Т. А. Климова scite author profile

In modern world, there is a need to search for alternatives to antibiotics due to the growing resistance of microorganisms. Plant extracts can be a promising replacement. Due to biological functions, they can suppress the development of various processes associated with pathogenicity and virulence, in particular, the Quorum sensing process. Based on the above, the aim of the study was to assess the bioactivity of 7,8-dihydroxy-4- methylcoumarin and 20% chlortetracycline in relation to the microbial diversity of the cecum of broiler chickens. 4 groups of broiler chickens were formed for the experiment. The control group received a diet without additives (basic diet (BD)); group I - BD + 20% chlortetracycline, at the dosage 0.63 g/kg bw per day, group II - BD + 7,8-dihydroxy-4-methylcoumarin at a dose of 9.0 mcg/ kg bw per day; Group III - BD + 7,8-dihydroxy-4-methylcoumarin + 20% chlortetracycline.
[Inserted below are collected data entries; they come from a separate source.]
lemma endsG_run (color : Int) : ∀ (t rest : List Int), t ≠ [] → (∀ c ∈ t, c = color) →
    rest.head? ≠ some color →
    endsG color (t ++ rest) = (t.length - 1) :: (endsG color rest).map (· + t.length) := by
  intro t
  induction t with
  | nil => intro rest h; exact absurd rfl h
  | cons c t ih =>
    intro rest _ hall hrest
    have hc : c = color := hall c (by simp)
    cases t with
    | nil =>
      rw [List.cons_append, List.nil_append, endsG, hc, if_pos ⟨rfl, hrest⟩]
      simp
    | cons c' t' =>
      have hc' : c' = color := hall c' (by simp)
      rw [List.cons_append, endsG]
      have hhead : ((c' :: t') ++ rest).head? = some color := by simp [hc']
      rw [if_neg (fun hcontra => hcontra.2 hhead),
          ih rest (by simp) (fun d hd => hall d (by simp [hd])) hrest]
      simp only [List.nil_append, List.map_cons, List.map_map, List.length_cons]
      congr 1

lemma all_getD (color : Int) (l : List Int) (i : Nat) (hi : i < l.length)
    (hall : ∀ c ∈ l, c = color) : l.getD i 0 = color := by
  rw [List.getD, List.getElem?_eq_getElem hi]
  exact hall _ (List.getElem_mem hi)

lemma getD_append_right_len (l₁ l₂ : List Int) (i : Nat) :
    (l₁ ++ l₂).getD (l₁.length + i) 0 = l₂.getD i 0 := by
  simp [List.getD, List.getElem?_append_right]

-- shifting all positions by one step past a non-run cell
lemma foldG_shift (my : Bool) (x : Int) (xs : List Int) (v : Option Int)
    (ps : List (Nat × Nat)) (acc : Int) :
    foldG my v (x :: xs) (ps.map (Prod.map (· + 1) (· + 1))) acc
      = foldG my (some x) xs ps acc := by
  unfold foldG
  rw [List.foldl_map]
  congr 1
  funext a se
  obtain ⟨s, e⟩ := se
  have harith : (((e + 1 : Nat)) : Int) - ((s + 1 : Nat) : Int) + 1 = (e : Int) - s + 1 := by
    push_cast; ring
  have hlen : (e + 1 < (x :: xs).length - 1) ↔ (e < xs.length - 1) := by
    simp only [List.length_cons]; omega
  cases s with
  | zero =>
    simp only [Prod.map, harith, List.getD_cons_succ, List.getD_cons_zero, hlen,
      Nat.add_eq_zero, Nat.succ_ne_zero, and_false, if_false, Nat.add_sub_cancel,
      if_true, Option.some.injEq]
  | succ j =>
    simp only [Prod.map, harith, List.getD_cons_succ, hlen, Nat.add_eq_zero,
      Nat.succ_ne_zero, and_false, if_false, Nat.add_sub_cancel, Option.some.injEq]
The NGS of the 16S rRNA gene was used as a research method. Analysis of the results showed that addition of coumarin, the antibiotic and their combination to the poultry diet had an impact on formation of the microbial composition of intestine. Moreover, there was a decrease in the number of Lactobacillaceae , Lachnospiraceae and Erysipelotrichaceae families. In addition, the proportion of opportunistic Streptococcus flora decreased more than by 10 %.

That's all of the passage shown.